#### EXERCISE INPUTS
-- pv_equiv track=rewrite | github.com/xingcdev/efrei-python-graphes | src/points_entree_sortie.py | get_entree_unique
-- ===== SOURCE A (Python) =====
-- CAR_VIDE = None
--
-- def get_entree_unique(mat_adj):
--     entree = None
--
--     # Recherche de sommets sans prédécesseurs
--     for sommet in range(0, len(mat_adj)):
--         if ([col[sommet] for col in mat_adj].count(CAR_VIDE)) == len(mat_adj):
--             # si une entrée a déjà été trouvée : pas d'unicité
--             if entree is not None:
--                 return None
--             # sinon, on la stocke
--             entree = sommet
--     return entree
-- ===== SOURCE B (Python) =====
-- CAR_VIDE = None
--
-- def get_entree_unique(mat_adj):
--     n = len(mat_adj)
--     has_pred = set()
--     for row in mat_adj:
--         for j in range(n):
--             if row[j] != CAR_VIDE:
--                 has_pred.add(j)
--     sources = [j for j in range(n) if j not in has_pred]
--     return sources[0] if len(sources) == 1 else None
-- ===== Notes on version B (the rewrite author's own statement) =====
-- stated objective: alternative
-- what changed: Replaces A's per-vertex column scans (a fresh column list built and counted for every vertex) by one row-major pass collecting the set of vertices that have a predecessor, then a single comprehension over the vertices with an arity test instead of A's early-return accumulator.
-- outside the precondition, e.g. on get_entree_unique([[None, None], [None, None], [None, None]]): A returns None, B raises IndexError
import Mathlib
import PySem

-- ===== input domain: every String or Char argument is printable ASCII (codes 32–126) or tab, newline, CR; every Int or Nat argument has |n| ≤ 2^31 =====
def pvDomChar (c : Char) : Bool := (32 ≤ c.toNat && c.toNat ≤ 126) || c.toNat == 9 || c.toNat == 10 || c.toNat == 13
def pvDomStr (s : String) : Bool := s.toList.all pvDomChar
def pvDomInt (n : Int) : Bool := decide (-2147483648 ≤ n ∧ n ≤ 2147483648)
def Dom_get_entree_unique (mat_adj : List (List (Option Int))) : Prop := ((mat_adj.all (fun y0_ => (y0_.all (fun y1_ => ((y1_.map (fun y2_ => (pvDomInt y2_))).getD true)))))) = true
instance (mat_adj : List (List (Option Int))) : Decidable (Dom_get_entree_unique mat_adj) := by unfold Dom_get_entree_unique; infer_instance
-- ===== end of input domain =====

-- B replaces A's per-vertex column scans by one row-major pass collecting the
-- predecessor set plus a single arity check on the list of sources (objective: alternative algorithm, same cost).

-- ===== PORT A =====
-- condition of A's if: the column of 'sommet' counts len(mat_adj) occurrences of CAR_VIDE (= none).
-- col[sommet] is ported as pyGetD (exact under Pre_, which guarantees the index is in range).
def gA_cond (mat_adj : List (List (Option Int))) (sommet : Int) : Bool :=
  (mat_adj.map (fun col => PySem.List.pyGetD col sommet none)).count none == mat_adj.length

-- A's loop over the vertices with the early 'return None' modelled by returning none without recursing.
def gA_loop (mat_adj : List (List (Option Int))) : List Int → Option Int → Option Int
  | [], entree => entree
  | sommet :: rest, entree =>
    if gA_cond mat_adj sommet then
      if entree ≠ none then none
      else gA_loop mat_adj rest (some sommet)
    else gA_loop mat_adj rest entree

def get_entree_unique (mat_adj : List (List (Option Int))) : Option Int :=
  gA_loop mat_adj (PySem.List.pyRange 0 (mat_adj.length : Int) 1) none

-- ===== PORT B =====
-- inner loop: for j in range(n): if row[j] != CAR_VIDE: has_pred.add(j)
def gB_row (n : Int) (has_pred : PySem.Set Int) (row : List (Option Int)) : PySem.Set Int :=
  (PySem.List.pyRange 0 n 1).foldl
    (fun s j => if PySem.List.pyGetD row j none != none then PySem.Set.add s j else s) has_pred

-- sources = [j for j in range(n) if j not in has_pred], with has_pred the row-major fold
def gB_sources (mat_adj : List (List (Option Int))) : List Int :=
  (PySem.List.pyRange 0 (mat_adj.length : Int) 1).filter
    (fun j => !(PySem.Set.contains (mat_adj.foldl (gB_row (mat_adj.length : Int)) PySem.Set.empty) j))

def get_entree_unique_alt (mat_adj : List (List (Option Int))) : Option Int :=
  if (gB_sources mat_adj).length == 1 then some (PySem.List.pyGetD (gB_sources mat_adj) 0 0) else none

-- ===== PRECONDITION & SPEC =====
-- Pre_ excludes matrices with a row shorter than len(mat_adj): there A's column indexing raises
-- IndexError (except when an early 'return None' fires first, an accident of scan order); B raises too.
def Pre_get_entree_unique (mat_adj : List (List (Option Int))) : Prop :=
  ∀ row ∈ mat_adj, mat_adj.length ≤ row.length
instance (mat_adj : List (List (Option Int))) : Decidable (Pre_get_entree_unique mat_adj) := by
  unfold Pre_get_entree_unique; infer_instance
def pvWitness_get_entree_unique : List (List (Option Int)) :=
  [[none, some 1, none], [none, none, some 2], [none, some 3, none]]
def Spec_get_entree_unique (mat_adj : List (List (Option Int))) (out : Option Int) : Prop := out = get_entree_unique_alt mat_adj
instance (mat_adj : List (List (Option Int))) (out : Option Int) : Decidable (Spec_get_entree_unique mat_adj out) := by unfold Spec_get_entree_unique; infer_instance

-- ===== CLAIM (what is proved, stated in full; the proofs are below) =====
def Claim_equal_get_entree_unique : Prop := ∀ (mat_adj : List (List (Option Int))), Dom_get_entree_unique mat_adj → Pre_get_entree_unique mat_adj → Spec_get_entree_unique mat_adj (get_entree_unique mat_adj)

-- ===== LEMMAS AND PROOFS =====

-- membership in the conditionally-built set (inner loop of B)
theorem mem_foldl_add_if {p : Int → Bool} (js : List Int) (s : PySem.Set Int) (y : Int) :
    y ∈ js.foldl (fun s j => if p j then PySem.Set.add s j else s) s ↔
      y ∈ s ∨ (y ∈ js ∧ p y) := by
  induction js generalizing s with
  | nil => simp
  | cons j rest ih =>
    simp only [List.foldl_cons, ih, List.mem_cons]
    by_cases hpj : p j
    · simp only [hpj, if_pos, PySem.Set.mem_add]
      constructor
      · rintro ((h | rfl) | h)
        · exact Or.inl h
        · exact Or.inr ⟨Or.inl rfl, hpj⟩
        · exact Or.inr ⟨Or.inr h.1, h.2⟩
      · rintro (h | ⟨(rfl | h), hp⟩)
        · exact Or.inl (Or.inl h)
        · exact Or.inl (Or.inr rfl)
        · exact Or.inr ⟨h, hp⟩
    · simp only [hpj, if_neg, Bool.false_eq_true, not_false_iff]
      constructor
      · rintro (h | h)
        · exact Or.inl h
        · exact Or.inr ⟨Or.inr h.1, h.2⟩
      · rintro (h | ⟨(rfl | h), hp⟩)
        · exact Or.inl h
        · exact (hpj hp).elim
        · exact Or.inr ⟨h, hp⟩

theorem mem_gB_row (n : Int) (s : PySem.Set Int) (row : List (Option Int)) (y : Int) :
    y ∈ gB_row n s row ↔
      y ∈ s ∨ (y ∈ PySem.List.pyRange 0 n 1 ∧ PySem.List.pyGetD row y none ≠ none) := by
  unfold gB_row
  rw [mem_foldl_add_if (p := fun j => PySem.List.pyGetD row j none != none)]
  simp

theorem mem_hasPred (mat_adj : List (List (Option Int))) (n : Int) (s : PySem.Set Int) (y : Int) :
    y ∈ mat_adj.foldl (gB_row n) s ↔
      y ∈ s ∨ (y ∈ PySem.List.pyRange 0 n 1 ∧
        ∃ row ∈ mat_adj, PySem.List.pyGetD row y none ≠ none) := by
  induction mat_adj generalizing s with
  | nil => simp
  | cons row rest ih =>
    simp only [List.foldl_cons, ih, mem_gB_row, List.mem_cons]
    constructor
    · rintro ((h | ⟨hr, hp⟩) | ⟨hr, row', hm, hp⟩)
      · exact Or.inl h
      · exact Or.inr ⟨hr, row, Or.inl rfl, hp⟩
      · exact Or.inr ⟨hr, row', Or.inr hm, hp⟩
    · rintro (h | ⟨hr, row', (rfl | hm), hp⟩)
      · exact Or.inl (Or.inl h)
      · exact Or.inl (Or.inr ⟨hr, hp⟩)
      · exact Or.inr ⟨hr, row', hm, hp⟩

-- pointwise agreement of the two membership/source tests
theorem cond_agree (mat_adj : List (List (Option Int))) (j : Int)
    (hj : j ∈ PySem.List.pyRange 0 (mat_adj.length : Int) 1) :
    gA_cond mat_adj j =
      !(PySem.Set.contains (mat_adj.foldl (gB_row (mat_adj.length : Int)) PySem.Set.empty) j) := by
  have hmem : j ∈ mat_adj.foldl (gB_row (mat_adj.length : Int)) PySem.Set.empty ↔
      ∃ row ∈ mat_adj, PySem.List.pyGetD row j none ≠ none := by
    rw [mem_hasPred]
    simp [PySem.Set.empty, hj]
  have hcond : gA_cond mat_adj j = true ↔
      ∀ row ∈ mat_adj, PySem.List.pyGetD row j none = none := by
    unfold gA_cond
    rw [beq_iff_eq, ← List.length_map (f := fun col => PySem.List.pyGetD col j none) (as := mat_adj),
      List.count_eq_length]
    simp [eq_comm]
    constructor
    · intro h row hm
      exact (h _ row hm rfl).symm
    · intro h b x hx hb
      rw [hb]
      exact (h x hx).symm
  by_cases h : ∃ row ∈ mat_adj, PySem.List.pyGetD row j none ≠ none
  · have h1 : gA_cond mat_adj j = false := by
      rcases h with ⟨row, hm, hp⟩
      by_contra hne
      have := hcond.mp (by revert hne; cases gA_cond mat_adj j <;> simp)
      exact hp (this row hm)
    have h2 : PySem.Set.contains (mat_adj.foldl (gB_row (mat_adj.length : Int)) PySem.Set.empty) j = true := by
      rw [PySem.Set.contains_iff, hmem]; exact h
    rw [h1, h2]; rfl
  · have h1 : gA_cond mat_adj j = true := by
      rw [hcond]
      intro row hm
      by_contra hp
      exact h ⟨row, hm, hp⟩
    have h2 : PySem.Set.contains (mat_adj.foldl (gB_row (mat_adj.length : Int)) PySem.Set.empty) j = false := by
      rw [← Bool.not_eq_true, PySem.Set.contains_iff, hmem]; exact h
    rw [h1, h2]; rfl

-- A's loop, once an entry has been stored
theorem gA_loop_some (mat_adj : List (List (Option Int))) (js : List Int) (x : Int) :
    gA_loop mat_adj js (some x) =
      if js.filter (gA_cond mat_adj) = [] then some x else none := by
  induction js with
  | nil => simp [gA_loop]
  | cons j rest ih =>
    by_cases h : gA_cond mat_adj j
    · simp [gA_loop, h]
    · simp [gA_loop, h, ih]

-- A's loop from the initial state, characterised by the filtered source list
theorem gA_loop_none (mat_adj : List (List (Option Int))) (js : List Int) :
    gA_loop mat_adj js none =
      match js.filter (gA_cond mat_adj) with
      | [x] => some x
      | _ => none := by
  induction js with
  | nil => simp [gA_loop]
  | cons j rest ih =>
    by_cases h : gA_cond mat_adj j
    · simp only [gA_loop, h, if_pos, ne_eq, not_true_eq_false, reduceIte,
        List.filter_cons, gA_loop_some]
      by_cases hrest : rest.filter (gA_cond mat_adj) = []
      · simp [hrest]
      · rcases List.exists_cons_of_ne_nil hrest with ⟨y, ys, hys⟩
        simp [hys]
    · simp only [gA_loop, h, List.filter_cons]
      simpa [h] using ih

-- ===== VERDICT (by name: the statement is the Claim_ definition above) =====
theorem get_entree_unique_spec : Claim_equal_get_entree_unique := by
  intro mat_adj _hdom _hpre
  unfold Spec_get_entree_unique get_entree_unique get_entree_unique_alt
  rw [gA_loop_none]
  have hfil : (PySem.List.pyRange 0 (mat_adj.length : Int) 1).filter (gA_cond mat_adj) =
      gB_sources mat_adj := by
    unfold gB_sources
    apply List.filter_congr
    intro j hj
    exact cond_agree mat_adj j hj
  rw [hfil]
  rcases hcase : gB_sources mat_adj with _ | ⟨x, _ | ⟨y, ys⟩⟩ <;> simp [PySem.List.pyGetD]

#### AIM OF THE EXERCISE
Beginning at the line with "-- ===== Notes" and stopping after the line with "-- stated objective: alternative", please write out every line of the data above exactly and nothing else.

#### WRITTEN RESPONSE
-- ===== Notes on version B (the rewrite author's own statement) =====
-- stated objective: alternative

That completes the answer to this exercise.